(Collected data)
┏━━

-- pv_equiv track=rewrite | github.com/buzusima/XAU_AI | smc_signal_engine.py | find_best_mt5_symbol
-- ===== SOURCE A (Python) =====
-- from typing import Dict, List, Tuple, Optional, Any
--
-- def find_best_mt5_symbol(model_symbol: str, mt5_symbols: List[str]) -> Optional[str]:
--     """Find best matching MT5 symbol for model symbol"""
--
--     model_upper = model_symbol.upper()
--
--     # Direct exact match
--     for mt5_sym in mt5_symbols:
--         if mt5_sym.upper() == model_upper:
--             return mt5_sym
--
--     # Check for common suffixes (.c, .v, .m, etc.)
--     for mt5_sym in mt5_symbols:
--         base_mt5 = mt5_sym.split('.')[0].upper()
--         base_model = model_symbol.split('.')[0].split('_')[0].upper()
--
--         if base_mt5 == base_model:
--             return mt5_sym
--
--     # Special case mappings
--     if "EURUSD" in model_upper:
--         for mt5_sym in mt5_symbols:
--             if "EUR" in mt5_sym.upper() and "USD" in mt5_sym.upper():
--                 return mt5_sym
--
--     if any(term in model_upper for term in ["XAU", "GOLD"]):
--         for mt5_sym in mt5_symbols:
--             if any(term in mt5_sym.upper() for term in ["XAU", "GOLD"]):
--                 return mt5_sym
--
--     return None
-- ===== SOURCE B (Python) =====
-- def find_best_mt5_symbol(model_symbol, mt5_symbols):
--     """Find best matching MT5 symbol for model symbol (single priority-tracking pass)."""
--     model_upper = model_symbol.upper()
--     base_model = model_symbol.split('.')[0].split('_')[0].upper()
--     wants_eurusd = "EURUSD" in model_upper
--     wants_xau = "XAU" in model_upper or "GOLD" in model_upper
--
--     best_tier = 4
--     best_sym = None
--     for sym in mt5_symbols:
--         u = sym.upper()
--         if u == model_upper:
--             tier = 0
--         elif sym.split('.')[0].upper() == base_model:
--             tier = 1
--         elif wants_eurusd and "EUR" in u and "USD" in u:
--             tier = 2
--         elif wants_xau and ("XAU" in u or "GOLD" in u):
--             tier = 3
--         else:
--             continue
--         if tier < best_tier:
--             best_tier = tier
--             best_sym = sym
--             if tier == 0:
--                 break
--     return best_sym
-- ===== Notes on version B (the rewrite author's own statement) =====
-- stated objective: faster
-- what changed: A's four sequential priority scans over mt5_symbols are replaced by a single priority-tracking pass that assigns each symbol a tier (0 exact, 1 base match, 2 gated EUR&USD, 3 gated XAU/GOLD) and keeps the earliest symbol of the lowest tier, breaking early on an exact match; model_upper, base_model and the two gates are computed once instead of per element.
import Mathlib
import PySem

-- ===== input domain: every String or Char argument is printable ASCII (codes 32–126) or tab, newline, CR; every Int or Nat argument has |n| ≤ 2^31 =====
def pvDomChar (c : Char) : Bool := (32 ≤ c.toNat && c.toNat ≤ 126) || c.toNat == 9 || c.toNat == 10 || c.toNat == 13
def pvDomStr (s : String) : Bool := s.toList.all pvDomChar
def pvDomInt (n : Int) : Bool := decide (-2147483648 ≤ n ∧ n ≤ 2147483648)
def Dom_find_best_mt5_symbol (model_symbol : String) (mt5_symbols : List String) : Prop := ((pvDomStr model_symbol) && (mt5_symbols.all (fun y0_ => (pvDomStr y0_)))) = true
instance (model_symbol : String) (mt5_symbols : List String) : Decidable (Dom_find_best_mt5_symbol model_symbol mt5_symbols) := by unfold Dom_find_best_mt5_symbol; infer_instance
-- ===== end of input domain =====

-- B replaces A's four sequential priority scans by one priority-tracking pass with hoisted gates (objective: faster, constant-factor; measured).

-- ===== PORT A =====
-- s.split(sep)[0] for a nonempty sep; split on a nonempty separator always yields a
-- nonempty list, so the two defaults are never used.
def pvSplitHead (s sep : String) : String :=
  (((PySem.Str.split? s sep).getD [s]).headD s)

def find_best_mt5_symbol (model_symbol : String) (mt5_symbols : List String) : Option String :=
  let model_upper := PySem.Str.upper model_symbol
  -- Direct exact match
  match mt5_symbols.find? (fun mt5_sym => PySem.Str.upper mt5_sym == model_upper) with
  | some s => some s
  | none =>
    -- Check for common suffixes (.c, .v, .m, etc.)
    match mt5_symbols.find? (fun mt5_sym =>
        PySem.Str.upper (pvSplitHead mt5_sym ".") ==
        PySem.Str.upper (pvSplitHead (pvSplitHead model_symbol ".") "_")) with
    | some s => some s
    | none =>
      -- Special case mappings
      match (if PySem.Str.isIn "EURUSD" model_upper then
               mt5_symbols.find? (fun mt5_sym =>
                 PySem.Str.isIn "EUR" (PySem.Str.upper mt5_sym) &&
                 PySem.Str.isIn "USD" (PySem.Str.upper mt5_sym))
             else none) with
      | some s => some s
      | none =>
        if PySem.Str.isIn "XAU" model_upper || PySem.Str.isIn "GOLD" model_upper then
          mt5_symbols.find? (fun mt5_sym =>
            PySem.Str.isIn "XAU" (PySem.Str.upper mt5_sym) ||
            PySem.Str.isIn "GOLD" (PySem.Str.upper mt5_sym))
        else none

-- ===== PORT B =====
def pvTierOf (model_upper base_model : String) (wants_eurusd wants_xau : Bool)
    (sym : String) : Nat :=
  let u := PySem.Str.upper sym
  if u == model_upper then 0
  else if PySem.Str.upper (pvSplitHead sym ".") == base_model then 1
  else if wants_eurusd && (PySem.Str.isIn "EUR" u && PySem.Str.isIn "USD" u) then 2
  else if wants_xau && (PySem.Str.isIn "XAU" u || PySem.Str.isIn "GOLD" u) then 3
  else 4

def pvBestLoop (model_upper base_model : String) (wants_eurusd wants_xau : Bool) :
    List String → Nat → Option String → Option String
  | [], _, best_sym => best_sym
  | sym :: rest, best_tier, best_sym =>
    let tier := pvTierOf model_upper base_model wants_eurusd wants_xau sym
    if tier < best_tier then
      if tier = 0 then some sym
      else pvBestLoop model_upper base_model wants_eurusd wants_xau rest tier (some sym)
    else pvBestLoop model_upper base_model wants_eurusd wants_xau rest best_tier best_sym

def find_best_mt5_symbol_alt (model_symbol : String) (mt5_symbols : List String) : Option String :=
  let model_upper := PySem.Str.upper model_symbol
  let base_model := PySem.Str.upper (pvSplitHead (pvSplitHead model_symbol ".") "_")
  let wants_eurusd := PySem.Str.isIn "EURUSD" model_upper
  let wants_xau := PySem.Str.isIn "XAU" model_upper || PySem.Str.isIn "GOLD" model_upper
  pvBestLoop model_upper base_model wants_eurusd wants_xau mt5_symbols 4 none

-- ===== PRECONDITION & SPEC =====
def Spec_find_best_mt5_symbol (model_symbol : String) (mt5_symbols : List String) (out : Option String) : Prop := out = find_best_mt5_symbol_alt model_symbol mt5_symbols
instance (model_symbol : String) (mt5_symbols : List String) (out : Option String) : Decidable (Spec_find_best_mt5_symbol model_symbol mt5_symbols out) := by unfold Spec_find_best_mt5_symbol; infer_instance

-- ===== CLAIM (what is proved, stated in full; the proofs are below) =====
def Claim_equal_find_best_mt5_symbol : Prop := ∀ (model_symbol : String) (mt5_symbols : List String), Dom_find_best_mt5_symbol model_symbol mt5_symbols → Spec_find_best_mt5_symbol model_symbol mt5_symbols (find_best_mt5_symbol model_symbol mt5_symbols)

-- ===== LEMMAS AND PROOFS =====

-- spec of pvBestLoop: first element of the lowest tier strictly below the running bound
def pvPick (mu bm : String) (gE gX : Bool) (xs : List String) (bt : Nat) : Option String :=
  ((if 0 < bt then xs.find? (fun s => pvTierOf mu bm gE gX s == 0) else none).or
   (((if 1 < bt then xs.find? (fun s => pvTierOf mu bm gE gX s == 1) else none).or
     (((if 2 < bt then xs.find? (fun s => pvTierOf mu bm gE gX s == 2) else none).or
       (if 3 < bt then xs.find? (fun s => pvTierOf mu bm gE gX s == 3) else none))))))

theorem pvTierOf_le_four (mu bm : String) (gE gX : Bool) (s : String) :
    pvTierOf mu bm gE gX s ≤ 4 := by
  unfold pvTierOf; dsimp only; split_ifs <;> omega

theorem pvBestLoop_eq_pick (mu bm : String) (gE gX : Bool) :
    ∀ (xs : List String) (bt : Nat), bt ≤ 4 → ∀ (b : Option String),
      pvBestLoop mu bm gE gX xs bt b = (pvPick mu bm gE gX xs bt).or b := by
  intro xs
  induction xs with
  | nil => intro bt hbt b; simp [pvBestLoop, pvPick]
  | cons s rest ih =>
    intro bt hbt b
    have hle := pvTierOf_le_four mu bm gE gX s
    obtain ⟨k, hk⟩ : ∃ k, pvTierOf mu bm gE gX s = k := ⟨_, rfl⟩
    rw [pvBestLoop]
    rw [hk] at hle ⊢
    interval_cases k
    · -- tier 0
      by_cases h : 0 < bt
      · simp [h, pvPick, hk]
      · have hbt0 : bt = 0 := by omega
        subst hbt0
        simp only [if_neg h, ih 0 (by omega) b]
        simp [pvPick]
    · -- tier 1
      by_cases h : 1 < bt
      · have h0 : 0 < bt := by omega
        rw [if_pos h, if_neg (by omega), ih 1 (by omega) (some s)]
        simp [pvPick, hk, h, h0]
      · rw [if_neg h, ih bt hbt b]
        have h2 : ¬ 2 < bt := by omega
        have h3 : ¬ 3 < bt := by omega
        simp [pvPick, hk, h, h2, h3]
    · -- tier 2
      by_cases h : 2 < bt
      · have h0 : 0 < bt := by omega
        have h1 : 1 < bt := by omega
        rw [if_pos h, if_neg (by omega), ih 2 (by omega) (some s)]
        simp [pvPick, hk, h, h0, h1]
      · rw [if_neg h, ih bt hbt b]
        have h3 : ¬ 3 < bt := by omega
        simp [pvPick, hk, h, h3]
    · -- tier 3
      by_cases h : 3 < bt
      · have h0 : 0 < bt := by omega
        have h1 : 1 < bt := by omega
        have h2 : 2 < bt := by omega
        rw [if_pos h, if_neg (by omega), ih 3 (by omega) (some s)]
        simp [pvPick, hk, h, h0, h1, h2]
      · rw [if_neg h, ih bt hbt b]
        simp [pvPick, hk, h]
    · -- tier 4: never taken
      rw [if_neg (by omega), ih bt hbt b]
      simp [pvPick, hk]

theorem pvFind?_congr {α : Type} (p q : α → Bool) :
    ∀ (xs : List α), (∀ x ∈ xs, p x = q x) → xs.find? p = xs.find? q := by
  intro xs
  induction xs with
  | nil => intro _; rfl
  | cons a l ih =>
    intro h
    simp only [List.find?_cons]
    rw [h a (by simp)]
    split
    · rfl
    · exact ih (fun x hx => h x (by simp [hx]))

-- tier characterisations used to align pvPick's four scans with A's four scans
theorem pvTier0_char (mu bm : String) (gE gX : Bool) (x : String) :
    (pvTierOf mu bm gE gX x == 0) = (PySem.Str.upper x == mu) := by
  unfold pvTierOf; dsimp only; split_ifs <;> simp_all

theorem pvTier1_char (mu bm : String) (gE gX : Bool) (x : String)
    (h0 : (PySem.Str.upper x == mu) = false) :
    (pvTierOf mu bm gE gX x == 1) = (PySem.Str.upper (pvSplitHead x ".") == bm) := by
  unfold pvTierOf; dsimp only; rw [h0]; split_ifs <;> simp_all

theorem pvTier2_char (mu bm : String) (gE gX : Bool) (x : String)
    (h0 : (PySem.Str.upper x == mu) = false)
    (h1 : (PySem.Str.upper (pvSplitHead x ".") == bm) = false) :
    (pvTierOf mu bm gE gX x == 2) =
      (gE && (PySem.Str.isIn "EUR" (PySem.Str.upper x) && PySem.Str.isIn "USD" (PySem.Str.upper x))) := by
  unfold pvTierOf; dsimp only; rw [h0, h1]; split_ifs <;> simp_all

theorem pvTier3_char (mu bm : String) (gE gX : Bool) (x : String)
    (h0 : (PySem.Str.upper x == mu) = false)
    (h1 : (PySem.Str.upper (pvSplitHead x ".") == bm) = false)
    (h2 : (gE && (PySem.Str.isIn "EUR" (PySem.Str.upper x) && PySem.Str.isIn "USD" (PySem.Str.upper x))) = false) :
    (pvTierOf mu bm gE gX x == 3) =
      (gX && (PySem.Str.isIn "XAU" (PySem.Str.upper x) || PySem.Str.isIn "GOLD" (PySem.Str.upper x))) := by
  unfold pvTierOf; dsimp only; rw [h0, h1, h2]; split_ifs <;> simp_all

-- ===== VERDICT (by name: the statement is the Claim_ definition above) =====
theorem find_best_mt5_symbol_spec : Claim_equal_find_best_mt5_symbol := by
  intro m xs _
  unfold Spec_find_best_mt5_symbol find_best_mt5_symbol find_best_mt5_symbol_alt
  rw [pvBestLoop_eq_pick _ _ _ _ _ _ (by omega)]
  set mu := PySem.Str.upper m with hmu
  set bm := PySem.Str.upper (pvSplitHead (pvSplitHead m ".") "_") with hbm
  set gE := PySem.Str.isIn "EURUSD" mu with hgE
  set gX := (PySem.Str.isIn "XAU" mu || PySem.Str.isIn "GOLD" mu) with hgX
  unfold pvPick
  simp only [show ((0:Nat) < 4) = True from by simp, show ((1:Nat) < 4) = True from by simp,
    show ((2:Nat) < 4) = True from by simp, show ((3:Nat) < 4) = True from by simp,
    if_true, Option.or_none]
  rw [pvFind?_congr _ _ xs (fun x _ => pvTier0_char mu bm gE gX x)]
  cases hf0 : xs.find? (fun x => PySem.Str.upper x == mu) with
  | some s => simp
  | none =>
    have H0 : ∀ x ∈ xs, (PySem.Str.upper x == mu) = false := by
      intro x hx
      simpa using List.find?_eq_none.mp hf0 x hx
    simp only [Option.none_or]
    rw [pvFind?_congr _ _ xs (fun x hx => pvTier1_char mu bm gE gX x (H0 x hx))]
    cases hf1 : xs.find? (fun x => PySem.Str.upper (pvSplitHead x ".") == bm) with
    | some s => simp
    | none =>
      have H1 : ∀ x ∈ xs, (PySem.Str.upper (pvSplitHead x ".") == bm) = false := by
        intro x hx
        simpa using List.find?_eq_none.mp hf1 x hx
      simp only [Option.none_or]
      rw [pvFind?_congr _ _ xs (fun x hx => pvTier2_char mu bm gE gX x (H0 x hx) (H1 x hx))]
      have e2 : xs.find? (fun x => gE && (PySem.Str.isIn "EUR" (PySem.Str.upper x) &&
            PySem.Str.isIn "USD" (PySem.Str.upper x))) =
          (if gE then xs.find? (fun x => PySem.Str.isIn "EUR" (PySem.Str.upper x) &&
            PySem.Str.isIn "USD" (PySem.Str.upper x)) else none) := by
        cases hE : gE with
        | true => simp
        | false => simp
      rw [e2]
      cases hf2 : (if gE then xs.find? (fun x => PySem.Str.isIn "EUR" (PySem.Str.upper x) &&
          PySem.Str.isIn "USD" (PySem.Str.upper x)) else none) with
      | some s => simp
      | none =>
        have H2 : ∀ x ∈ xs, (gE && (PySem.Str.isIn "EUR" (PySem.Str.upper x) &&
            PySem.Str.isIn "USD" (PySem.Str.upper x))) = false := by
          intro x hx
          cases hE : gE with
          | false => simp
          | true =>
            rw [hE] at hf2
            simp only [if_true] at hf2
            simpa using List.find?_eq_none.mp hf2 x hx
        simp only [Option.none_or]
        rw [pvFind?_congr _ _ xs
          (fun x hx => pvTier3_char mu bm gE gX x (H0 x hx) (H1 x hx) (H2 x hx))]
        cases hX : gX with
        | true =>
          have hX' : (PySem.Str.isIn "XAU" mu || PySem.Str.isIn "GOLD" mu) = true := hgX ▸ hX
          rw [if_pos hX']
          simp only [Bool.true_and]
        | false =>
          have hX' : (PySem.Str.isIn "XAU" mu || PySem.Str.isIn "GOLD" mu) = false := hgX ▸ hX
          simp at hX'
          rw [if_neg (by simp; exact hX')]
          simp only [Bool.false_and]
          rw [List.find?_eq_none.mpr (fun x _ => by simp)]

┗━━

# Task statement:
Would you copy each line of the records that contains "dsimp"?

# Your solution:
  unfold pvTierOf; dsimp only; split_ifs <;> omega
  unfold pvTierOf; dsimp only; split_ifs <;> simp_all
  unfold pvTierOf; dsimp only; rw [h0]; split_ifs <;> simp_all
  unfold pvTierOf; dsimp only; rw [h0, h1]; split_ifs <;> simp_all
  unfold pvTierOf; dsimp only; rw [h0, h1, h2]; split_ifs <;> simp_all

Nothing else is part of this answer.